▸ **WORK REQUEST**
Please find all lines in the data that hold the string "rcases" and copy them.

--- DATA LISTING ---

-- pv_equiv track=rewrite | github.com/Drachier/PyTreeNet | pytreenet/time_evolution/Lattice_simulation/util.py | get_checkerboard_pattern
-- ===== SOURCE A (Python) =====
-- def get_checkerboard_pattern(Lx, Ly):
--     black_sites = []
--     white_sites = []
--
--     for x in range(Lx):
--         for y in range(Ly):
--             current_site = f"({x},{y})"
--             if (x + y) % 2 == 0:
--                 black_sites.append(current_site)
--             else:
--                 white_sites.append(current_site)
--
--     # Output the sites in each category
--     return black_sites, white_sites
-- ===== SOURCE B (Python) =====
-- def get_checkerboard_pattern(Lx, Ly):
--     # Build each colour class directly with strided inner ranges:
--     # (x+y) is even iff y has the same parity as x.
--     black_sites = [f"({x},{y})" for x in range(Lx) for y in range(x % 2, Ly, 2)]
--     white_sites = [f"({x},{y})" for x in range(Lx) for y in range(1 - x % 2, Ly, 2)]
--     return black_sites, white_sites
-- ===== Notes on version B (the rewrite author's own statement) =====
-- stated objective: alternative
-- what changed: Replaces the single branching double loop (testing (x+y)%2 on every site) with two branch-free passes that enumerate each colour class directly via strided ranges range(x%2, Ly, 2) and range(1-x%2, Ly, 2).
import Mathlib
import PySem

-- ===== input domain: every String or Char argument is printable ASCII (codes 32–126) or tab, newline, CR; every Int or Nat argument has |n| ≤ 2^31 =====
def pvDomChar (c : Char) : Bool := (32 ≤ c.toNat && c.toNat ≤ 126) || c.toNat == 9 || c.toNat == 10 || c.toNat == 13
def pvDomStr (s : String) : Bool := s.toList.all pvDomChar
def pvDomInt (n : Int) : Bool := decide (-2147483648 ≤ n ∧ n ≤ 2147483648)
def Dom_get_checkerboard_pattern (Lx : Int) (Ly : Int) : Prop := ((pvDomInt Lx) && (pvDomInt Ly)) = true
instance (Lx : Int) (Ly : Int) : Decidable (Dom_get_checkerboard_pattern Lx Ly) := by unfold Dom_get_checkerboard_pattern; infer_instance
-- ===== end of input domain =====

-- B replaces A's single branching double loop with two branch-free passes using
-- strided inner ranges (same cost, different decomposition); proved equal on all inputs.


-- ===== PORT A =====
-- f"({x},{y})"
def pvFmt (x y : Int) : String := "(" ++ PySem.Int.toStr x ++ "," ++ PySem.Int.toStr y ++ ")"

def get_checkerboard_pattern (Lx : Int) (Ly : Int) : List String × List String :=
  (PySem.List.pyRange 0 Lx 1).foldl
    (fun bw x =>
      (PySem.List.pyRange 0 Ly 1).foldl
        (fun bw y =>
          if PySem.Int.mod (x + y) 2 = 0 then (bw.1 ++ [pvFmt x y], bw.2)
          else (bw.1, bw.2 ++ [pvFmt x y]))
        bw)
    ([], [])

-- ===== PORT B =====
def get_checkerboard_pattern_alt (Lx : Int) (Ly : Int) : List String × List String :=
  ((PySem.List.pyRange 0 Lx 1).flatMap
      (fun x => (PySem.List.pyRange (PySem.Int.mod x 2) Ly 2).map (fun y => pvFmt x y)),
   (PySem.List.pyRange 0 Lx 1).flatMap
      (fun x => (PySem.List.pyRange (1 - PySem.Int.mod x 2) Ly 2).map (fun y => pvFmt x y)))

-- ===== PRECONDITION & SPEC =====
def Spec_get_checkerboard_pattern (Lx : Int) (Ly : Int) (out : List String × List String) : Prop := out = get_checkerboard_pattern_alt Lx Ly
instance (Lx : Int) (Ly : Int) (out : List String × List String) : Decidable (Spec_get_checkerboard_pattern Lx Ly out) := by unfold Spec_get_checkerboard_pattern; infer_instance

-- ===== CLAIM (what is proved, stated in full; the proofs are below) =====
def Claim_equal_get_checkerboard_pattern : Prop := ∀ (Lx : Int) (Ly : Int), Dom_get_checkerboard_pattern Lx Ly → Spec_get_checkerboard_pattern Lx Ly (get_checkerboard_pattern Lx Ly)

-- ===== LEMMAS AND PROOFS =====

theorem pvMod2_eq (a : Int) : PySem.Int.mod a 2 = a % 2 := by
  simp [PySem.Int.mod, Int.fmod_eq_emod]

-- an empty strided range
theorem pvRange2_nil (s Ly : Int) (_hs : 0 ≤ s) (h : Ly ≤ s) :
    PySem.List.pyRange s Ly 2 = [] := by
  rw [PySem.List.pyRange_of_pos _ _ (by norm_num : (0:Int) < 2)]
  rw [if_neg (by omega)]
  simp

-- appending the next row element to a stride-2 range
theorem pvRange2_succ (s : Int) (hs : s = 0 ∨ s = 1) (n : Nat) :
    PySem.List.pyRange s ((n : Int) + 1) 2 =
      if (n : Int) % 2 = s then PySem.List.pyRange s (n : Int) 2 ++ [(n : Int)]
      else PySem.List.pyRange s (n : Int) 2 := by
  rw [PySem.List.pyRange_of_pos _ _ (by norm_num : (0:Int) < 2),
      PySem.List.pyRange_of_pos _ _ (by norm_num : (0:Int) < 2)]
  by_cases hpar : (n : Int) % 2 = s
  · rw [if_pos hpar]
    have hslt : s < (n : Int) + 1 := by omega
    rw [if_pos hslt]
    by_cases hn : s < (n : Int)
    · rw [if_pos hn]
      have hc : (((n : Int) + 1 - s + 2 - 1) / 2).toNat
          = (((n : Int) - s + 2 - 1) / 2).toNat + 1 := by omega
      rw [hc, List.range_succ, List.map_append]
      congr 1
      simp only [List.map_cons, List.map_nil]
      congr 1
      omega
    · rw [if_neg hn]
      have hs' : s = (n : Int) := by omega
      have hc : (((n : Int) + 1 - s + 2 - 1) / 2).toNat = 1 := by omega
      rw [hc]
      simp [List.range_succ, hs']
  · rw [if_neg hpar]
    by_cases hn : s < (n : Int)
    · rw [if_pos (by omega), if_pos hn]
      congr 2
      omega
    · rw [if_neg (by omega)]
      rw [if_neg hn]

-- the inner y-loop of A produces exactly B's two strided rows
theorem pvInner (x : Int) (n : Nat) (b w : List String) :
    (PySem.List.pyRange 0 (n : Int) 1).foldl
      (fun bw y =>
        if PySem.Int.mod (x + y) 2 = 0 then (bw.1 ++ [pvFmt x y], bw.2)
        else (bw.1, bw.2 ++ [pvFmt x y])) (b, w)
    = (b ++ (PySem.List.pyRange (x % 2) (n : Int) 2).map (fun y => pvFmt x y),
       w ++ (PySem.List.pyRange (1 - x % 2) (n : Int) 2).map (fun y => pvFmt x y)) := by
  induction n generalizing b w with
  | zero =>
      rw [PySem.List.pyRange_one_eq_nil (by norm_num),
          pvRange2_nil _ _ (by omega) (by omega),
          pvRange2_nil _ _ (by omega) (by omega)]
      simp
  | succ m ih =>
      have hcast : ((m + 1 : Nat) : Int) = (m : Int) + 1 := by push_cast; ring
      rw [hcast, PySem.List.pyRange_one_succ_right (by omega), List.foldl_append, ih]
      simp only [List.foldl_cons, List.foldl_nil]
      rw [pvMod2_eq]
      by_cases hpar : (m : Int) % 2 = x % 2
      · rw [if_pos (by omega)]
        rw [pvRange2_succ (x % 2) (by omega) m, if_pos hpar]
        rw [pvRange2_succ (1 - x % 2) (by omega) m, if_neg (by omega)]
        simp
      · rw [if_neg (by omega)]
        rw [pvRange2_succ (x % 2) (by omega) m, if_neg hpar]
        rw [pvRange2_succ (1 - x % 2) (by omega) m, if_pos (by omega)]
        simp

-- inner loop, stated for an arbitrary integer bound Ly
theorem pvInner' (x Ly : Int) (b w : List String) :
    (PySem.List.pyRange 0 Ly 1).foldl
      (fun bw y =>
        if PySem.Int.mod (x + y) 2 = 0 then (bw.1 ++ [pvFmt x y], bw.2)
        else (bw.1, bw.2 ++ [pvFmt x y])) (b, w)
    = (b ++ (PySem.List.pyRange (PySem.Int.mod x 2) Ly 2).map (fun y => pvFmt x y),
       w ++ (PySem.List.pyRange (1 - PySem.Int.mod x 2) Ly 2).map (fun y => pvFmt x y)) := by
  rw [pvMod2_eq]
  rcases le_or_gt Ly 0 with hLy | hLy
  · rw [PySem.List.pyRange_one_eq_nil hLy,
        pvRange2_nil _ _ (by omega) (by omega),
        pvRange2_nil _ _ (by omega) (by omega)]
    simp
  · obtain ⟨n, hn⟩ : ∃ n : Nat, Ly = (n : Int) := ⟨Ly.toNat, by omega⟩
    subst hn
    exact pvInner x n b w

-- the outer x-loop accumulates B's flatMaps
theorem pvOuter (Ly : Int) (m : Nat) (b w : List String) :
    (PySem.List.pyRange 0 (m : Int) 1).foldl
      (fun bw x =>
        (PySem.List.pyRange 0 Ly 1).foldl
          (fun bw y =>
            if PySem.Int.mod (x + y) 2 = 0 then (bw.1 ++ [pvFmt x y], bw.2)
            else (bw.1, bw.2 ++ [pvFmt x y])) bw) (b, w)
    = (b ++ (PySem.List.pyRange 0 (m : Int) 1).flatMap
          (fun x => (PySem.List.pyRange (PySem.Int.mod x 2) Ly 2).map (fun y => pvFmt x y)),
       w ++ (PySem.List.pyRange 0 (m : Int) 1).flatMap
          (fun x => (PySem.List.pyRange (1 - PySem.Int.mod x 2) Ly 2).map (fun y => pvFmt x y))) := by
  induction m generalizing b w with
  | zero =>
      rw [PySem.List.pyRange_one_eq_nil (a := 0) (b := ((0 : Nat) : Int)) (by norm_num)]
      simp
  | succ k ih =>
      have hcast : ((k + 1 : Nat) : Int) = (k : Int) + 1 := by push_cast; ring
      rw [hcast, PySem.List.pyRange_one_succ_right (by omega), List.foldl_append, ih]
      simp only [List.foldl_cons, List.foldl_nil, List.flatMap_append, List.flatMap_cons,
        List.flatMap_nil, List.append_nil]
      rw [pvInner' (k : Int) Ly]
      simp [List.append_assoc]

-- ===== VERDICT (by name: the statement is the Claim_ definition above) =====
theorem get_checkerboard_pattern_spec : Claim_equal_get_checkerboard_pattern := by
  intro Lx Ly _
  unfold Spec_get_checkerboard_pattern get_checkerboard_pattern get_checkerboard_pattern_alt
  rcases le_or_gt Lx 0 with hLx | hLx
  · rw [PySem.List.pyRange_one_eq_nil hLx]
    simp
  · obtain ⟨m, hm⟩ : ∃ m : Nat, Lx = (m : Int) := ⟨Lx.toNat, by omega⟩
    subst hm
    rw [pvOuter Ly m [] []]
    simp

---

▸ **WRITTEN ANSWER**
  rcases le_or_gt Ly 0 with hLy | hLy
  rcases le_or_gt Lx 0 with hLx | hLx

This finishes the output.